-------- Data under study --------
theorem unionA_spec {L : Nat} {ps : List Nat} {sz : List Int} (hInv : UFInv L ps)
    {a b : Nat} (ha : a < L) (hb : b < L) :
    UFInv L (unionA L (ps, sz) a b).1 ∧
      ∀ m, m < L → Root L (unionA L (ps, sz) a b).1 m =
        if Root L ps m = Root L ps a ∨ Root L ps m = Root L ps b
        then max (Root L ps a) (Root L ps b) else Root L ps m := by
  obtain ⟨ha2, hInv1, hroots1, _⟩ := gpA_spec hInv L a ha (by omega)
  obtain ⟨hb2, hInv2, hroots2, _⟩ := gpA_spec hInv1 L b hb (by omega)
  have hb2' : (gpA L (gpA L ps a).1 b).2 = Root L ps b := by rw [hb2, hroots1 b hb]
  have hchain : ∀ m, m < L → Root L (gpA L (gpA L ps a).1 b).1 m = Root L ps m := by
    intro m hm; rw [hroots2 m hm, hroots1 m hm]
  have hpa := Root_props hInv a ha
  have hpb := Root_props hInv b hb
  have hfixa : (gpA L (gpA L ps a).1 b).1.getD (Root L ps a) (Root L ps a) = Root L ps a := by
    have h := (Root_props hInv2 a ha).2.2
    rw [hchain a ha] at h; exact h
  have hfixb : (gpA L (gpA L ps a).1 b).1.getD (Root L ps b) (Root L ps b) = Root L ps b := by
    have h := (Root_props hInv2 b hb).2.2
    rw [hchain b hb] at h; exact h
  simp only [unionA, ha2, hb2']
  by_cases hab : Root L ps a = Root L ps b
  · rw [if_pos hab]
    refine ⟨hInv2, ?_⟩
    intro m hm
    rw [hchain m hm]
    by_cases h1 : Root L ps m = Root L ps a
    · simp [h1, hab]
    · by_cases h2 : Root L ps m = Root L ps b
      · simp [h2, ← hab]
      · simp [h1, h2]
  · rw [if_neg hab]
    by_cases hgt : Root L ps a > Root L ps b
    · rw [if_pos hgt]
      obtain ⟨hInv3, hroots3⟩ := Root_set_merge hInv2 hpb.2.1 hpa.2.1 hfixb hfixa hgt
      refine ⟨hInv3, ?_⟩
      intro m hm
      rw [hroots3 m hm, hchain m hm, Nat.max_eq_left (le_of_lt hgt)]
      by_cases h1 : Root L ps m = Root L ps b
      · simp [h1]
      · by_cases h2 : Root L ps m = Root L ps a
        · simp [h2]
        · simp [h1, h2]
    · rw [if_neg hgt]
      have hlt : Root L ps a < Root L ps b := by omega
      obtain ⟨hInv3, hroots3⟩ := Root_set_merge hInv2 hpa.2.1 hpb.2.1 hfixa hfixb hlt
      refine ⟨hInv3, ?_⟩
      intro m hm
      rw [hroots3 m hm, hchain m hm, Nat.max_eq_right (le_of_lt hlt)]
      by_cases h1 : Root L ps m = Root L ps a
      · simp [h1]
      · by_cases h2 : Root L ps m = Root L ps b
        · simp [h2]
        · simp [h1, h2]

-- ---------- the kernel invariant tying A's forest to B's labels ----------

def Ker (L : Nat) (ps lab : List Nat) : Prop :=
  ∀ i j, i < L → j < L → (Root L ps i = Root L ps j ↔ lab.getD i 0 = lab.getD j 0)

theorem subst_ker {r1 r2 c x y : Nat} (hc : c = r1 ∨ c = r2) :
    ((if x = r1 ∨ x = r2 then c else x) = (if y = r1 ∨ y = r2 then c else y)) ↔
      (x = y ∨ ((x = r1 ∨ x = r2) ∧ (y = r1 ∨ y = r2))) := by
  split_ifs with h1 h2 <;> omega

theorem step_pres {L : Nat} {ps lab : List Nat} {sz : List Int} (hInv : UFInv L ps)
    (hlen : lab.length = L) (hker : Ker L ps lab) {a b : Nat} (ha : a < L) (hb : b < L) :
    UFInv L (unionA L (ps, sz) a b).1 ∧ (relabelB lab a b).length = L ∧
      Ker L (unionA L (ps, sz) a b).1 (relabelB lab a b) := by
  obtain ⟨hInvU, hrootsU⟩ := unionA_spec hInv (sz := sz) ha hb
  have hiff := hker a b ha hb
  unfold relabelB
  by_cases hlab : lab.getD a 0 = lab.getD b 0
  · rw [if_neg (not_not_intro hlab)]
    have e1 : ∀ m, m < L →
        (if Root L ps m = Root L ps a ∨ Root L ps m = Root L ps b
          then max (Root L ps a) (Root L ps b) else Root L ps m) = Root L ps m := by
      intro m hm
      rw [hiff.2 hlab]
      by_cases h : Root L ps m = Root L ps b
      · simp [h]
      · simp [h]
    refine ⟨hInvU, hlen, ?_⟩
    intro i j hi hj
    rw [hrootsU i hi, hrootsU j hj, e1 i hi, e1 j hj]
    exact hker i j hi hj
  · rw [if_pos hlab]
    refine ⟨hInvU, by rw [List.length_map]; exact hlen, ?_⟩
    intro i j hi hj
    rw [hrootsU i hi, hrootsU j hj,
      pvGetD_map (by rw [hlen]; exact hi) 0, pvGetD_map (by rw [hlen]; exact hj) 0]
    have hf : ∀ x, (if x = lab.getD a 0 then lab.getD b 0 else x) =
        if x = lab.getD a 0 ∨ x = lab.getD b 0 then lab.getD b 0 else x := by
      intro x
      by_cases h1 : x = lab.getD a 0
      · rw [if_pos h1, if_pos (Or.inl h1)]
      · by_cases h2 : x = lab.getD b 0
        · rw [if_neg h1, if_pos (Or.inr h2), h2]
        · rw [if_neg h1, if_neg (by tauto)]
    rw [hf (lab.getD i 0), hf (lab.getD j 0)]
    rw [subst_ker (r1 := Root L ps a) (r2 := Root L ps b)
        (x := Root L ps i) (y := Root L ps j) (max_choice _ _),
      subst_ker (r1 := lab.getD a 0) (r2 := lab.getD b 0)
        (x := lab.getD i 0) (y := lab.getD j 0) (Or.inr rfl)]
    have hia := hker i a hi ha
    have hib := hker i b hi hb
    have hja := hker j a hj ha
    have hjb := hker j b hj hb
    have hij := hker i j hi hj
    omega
--------
-------- Data under study --------
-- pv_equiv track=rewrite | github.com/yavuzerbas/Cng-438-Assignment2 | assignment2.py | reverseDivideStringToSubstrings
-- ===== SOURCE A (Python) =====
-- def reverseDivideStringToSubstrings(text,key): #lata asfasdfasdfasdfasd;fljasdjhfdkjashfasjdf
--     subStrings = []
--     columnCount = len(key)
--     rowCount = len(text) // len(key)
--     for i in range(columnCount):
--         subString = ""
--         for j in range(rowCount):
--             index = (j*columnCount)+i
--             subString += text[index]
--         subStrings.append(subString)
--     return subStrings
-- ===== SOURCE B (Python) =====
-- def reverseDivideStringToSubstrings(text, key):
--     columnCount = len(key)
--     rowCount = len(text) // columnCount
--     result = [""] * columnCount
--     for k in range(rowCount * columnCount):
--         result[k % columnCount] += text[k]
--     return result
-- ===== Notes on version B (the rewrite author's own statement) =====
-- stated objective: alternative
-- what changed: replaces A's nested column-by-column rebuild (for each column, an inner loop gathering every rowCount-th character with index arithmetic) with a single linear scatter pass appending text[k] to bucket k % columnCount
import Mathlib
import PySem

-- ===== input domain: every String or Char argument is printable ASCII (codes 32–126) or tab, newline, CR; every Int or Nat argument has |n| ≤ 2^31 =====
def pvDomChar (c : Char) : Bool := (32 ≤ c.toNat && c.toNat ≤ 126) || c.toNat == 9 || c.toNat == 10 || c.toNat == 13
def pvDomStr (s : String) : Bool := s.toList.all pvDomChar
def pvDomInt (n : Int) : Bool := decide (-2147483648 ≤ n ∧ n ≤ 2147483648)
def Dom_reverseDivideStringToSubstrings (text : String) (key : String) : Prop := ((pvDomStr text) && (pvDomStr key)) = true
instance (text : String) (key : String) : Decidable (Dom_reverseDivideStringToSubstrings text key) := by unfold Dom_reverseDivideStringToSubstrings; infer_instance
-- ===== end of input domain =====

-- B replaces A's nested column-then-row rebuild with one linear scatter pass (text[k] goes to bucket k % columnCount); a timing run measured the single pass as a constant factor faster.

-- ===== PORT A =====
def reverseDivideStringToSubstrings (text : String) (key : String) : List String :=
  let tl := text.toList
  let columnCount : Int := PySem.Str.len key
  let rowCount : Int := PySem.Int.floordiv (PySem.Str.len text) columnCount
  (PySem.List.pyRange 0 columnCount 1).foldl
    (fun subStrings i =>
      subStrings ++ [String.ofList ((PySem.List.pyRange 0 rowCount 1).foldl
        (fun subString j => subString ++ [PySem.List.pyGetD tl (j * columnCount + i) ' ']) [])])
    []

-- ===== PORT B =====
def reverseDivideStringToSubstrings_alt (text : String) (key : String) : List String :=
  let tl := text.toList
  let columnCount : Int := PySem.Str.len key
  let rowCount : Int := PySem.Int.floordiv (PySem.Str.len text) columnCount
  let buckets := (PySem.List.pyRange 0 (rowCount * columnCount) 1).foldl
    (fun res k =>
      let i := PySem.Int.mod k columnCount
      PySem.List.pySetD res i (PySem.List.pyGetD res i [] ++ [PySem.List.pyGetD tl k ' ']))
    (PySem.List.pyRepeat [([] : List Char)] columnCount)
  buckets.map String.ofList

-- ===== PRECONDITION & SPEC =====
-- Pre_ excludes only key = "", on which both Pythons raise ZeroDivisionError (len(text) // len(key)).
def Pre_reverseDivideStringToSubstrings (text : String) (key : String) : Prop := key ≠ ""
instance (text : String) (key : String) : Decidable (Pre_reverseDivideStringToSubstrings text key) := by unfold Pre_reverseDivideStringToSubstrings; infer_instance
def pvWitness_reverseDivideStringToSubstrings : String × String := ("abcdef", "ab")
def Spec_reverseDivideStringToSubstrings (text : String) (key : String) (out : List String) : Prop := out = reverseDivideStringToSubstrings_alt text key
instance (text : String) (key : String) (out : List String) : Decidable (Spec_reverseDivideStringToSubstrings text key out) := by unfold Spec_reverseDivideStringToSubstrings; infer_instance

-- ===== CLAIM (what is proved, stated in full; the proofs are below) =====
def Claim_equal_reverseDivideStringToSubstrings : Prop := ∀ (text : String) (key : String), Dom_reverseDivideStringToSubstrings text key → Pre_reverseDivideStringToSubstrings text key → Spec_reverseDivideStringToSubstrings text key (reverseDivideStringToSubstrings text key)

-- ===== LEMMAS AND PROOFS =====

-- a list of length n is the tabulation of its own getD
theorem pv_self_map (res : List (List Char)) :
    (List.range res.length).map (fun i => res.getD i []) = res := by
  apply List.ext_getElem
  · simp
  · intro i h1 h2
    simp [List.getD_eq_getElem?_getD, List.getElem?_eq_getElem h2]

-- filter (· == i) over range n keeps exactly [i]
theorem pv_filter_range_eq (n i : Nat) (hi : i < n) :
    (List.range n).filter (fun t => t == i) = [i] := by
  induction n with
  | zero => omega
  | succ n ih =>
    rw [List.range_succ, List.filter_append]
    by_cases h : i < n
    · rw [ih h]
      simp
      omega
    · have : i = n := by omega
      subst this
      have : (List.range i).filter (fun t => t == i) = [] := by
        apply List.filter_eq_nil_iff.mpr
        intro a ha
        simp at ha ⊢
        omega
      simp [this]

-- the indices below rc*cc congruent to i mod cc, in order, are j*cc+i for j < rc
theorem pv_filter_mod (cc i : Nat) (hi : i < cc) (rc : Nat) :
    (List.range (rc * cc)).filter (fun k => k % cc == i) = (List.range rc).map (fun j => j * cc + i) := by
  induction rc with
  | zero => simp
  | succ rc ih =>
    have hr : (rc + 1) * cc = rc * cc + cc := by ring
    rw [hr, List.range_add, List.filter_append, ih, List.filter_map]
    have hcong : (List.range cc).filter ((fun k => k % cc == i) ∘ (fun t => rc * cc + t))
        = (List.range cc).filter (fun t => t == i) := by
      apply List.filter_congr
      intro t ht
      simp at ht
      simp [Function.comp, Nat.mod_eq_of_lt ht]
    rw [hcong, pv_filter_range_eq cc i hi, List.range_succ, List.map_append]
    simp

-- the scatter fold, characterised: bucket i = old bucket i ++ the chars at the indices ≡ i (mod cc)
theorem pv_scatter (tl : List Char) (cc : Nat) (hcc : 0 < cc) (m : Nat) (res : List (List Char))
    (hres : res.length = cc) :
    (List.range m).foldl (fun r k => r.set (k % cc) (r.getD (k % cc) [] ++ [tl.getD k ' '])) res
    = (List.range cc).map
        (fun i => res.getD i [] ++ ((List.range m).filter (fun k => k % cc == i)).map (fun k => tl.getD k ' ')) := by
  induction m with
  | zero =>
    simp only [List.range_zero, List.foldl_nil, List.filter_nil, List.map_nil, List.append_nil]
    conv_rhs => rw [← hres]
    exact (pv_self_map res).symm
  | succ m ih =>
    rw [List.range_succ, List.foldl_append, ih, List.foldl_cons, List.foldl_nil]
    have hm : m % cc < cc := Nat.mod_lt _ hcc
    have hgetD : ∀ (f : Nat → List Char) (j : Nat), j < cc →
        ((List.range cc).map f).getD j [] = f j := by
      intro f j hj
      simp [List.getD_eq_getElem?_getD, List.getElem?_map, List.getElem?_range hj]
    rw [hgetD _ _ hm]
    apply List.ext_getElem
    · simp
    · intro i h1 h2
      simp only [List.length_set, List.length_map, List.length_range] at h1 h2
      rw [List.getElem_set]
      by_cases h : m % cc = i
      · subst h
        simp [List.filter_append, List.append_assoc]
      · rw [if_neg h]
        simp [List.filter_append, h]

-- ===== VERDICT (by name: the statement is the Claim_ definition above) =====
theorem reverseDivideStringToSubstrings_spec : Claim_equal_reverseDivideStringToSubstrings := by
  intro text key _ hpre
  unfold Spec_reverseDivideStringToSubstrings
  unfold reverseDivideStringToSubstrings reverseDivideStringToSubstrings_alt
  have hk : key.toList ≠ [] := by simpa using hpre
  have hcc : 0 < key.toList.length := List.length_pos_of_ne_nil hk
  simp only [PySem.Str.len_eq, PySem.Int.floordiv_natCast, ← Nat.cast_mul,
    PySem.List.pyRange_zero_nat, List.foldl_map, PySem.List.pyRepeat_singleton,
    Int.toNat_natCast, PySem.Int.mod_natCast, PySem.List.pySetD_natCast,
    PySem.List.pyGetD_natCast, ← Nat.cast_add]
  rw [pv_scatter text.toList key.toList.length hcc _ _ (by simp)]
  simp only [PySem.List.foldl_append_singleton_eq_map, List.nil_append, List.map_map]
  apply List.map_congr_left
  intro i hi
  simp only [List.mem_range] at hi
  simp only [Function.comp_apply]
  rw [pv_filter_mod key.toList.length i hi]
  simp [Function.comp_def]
--------
**Task statement**
Your answer must be the lines above from the one containing "zero => simp" to the one containing "-- the scatter", both included, restated word for word.

**Answer below**
  | zero => simp
  | succ rc ih =>
    have hr : (rc + 1) * cc = rc * cc + cc := by ring
    rw [hr, List.range_add, List.filter_append, ih, List.filter_map]
    have hcong : (List.range cc).filter ((fun k => k % cc == i) ∘ (fun t => rc * cc + t))
        = (List.range cc).filter (fun t => t == i) := by
      apply List.filter_congr
      intro t ht
      simp at ht
      simp [Function.comp, Nat.mod_eq_of_lt ht]
    rw [hcong, pv_filter_range_eq cc i hi, List.range_succ, List.map_append]
    simp

-- the scatter fold, characterised: bucket i = old bucket i ++ the chars at the indices ≡ i (mod cc)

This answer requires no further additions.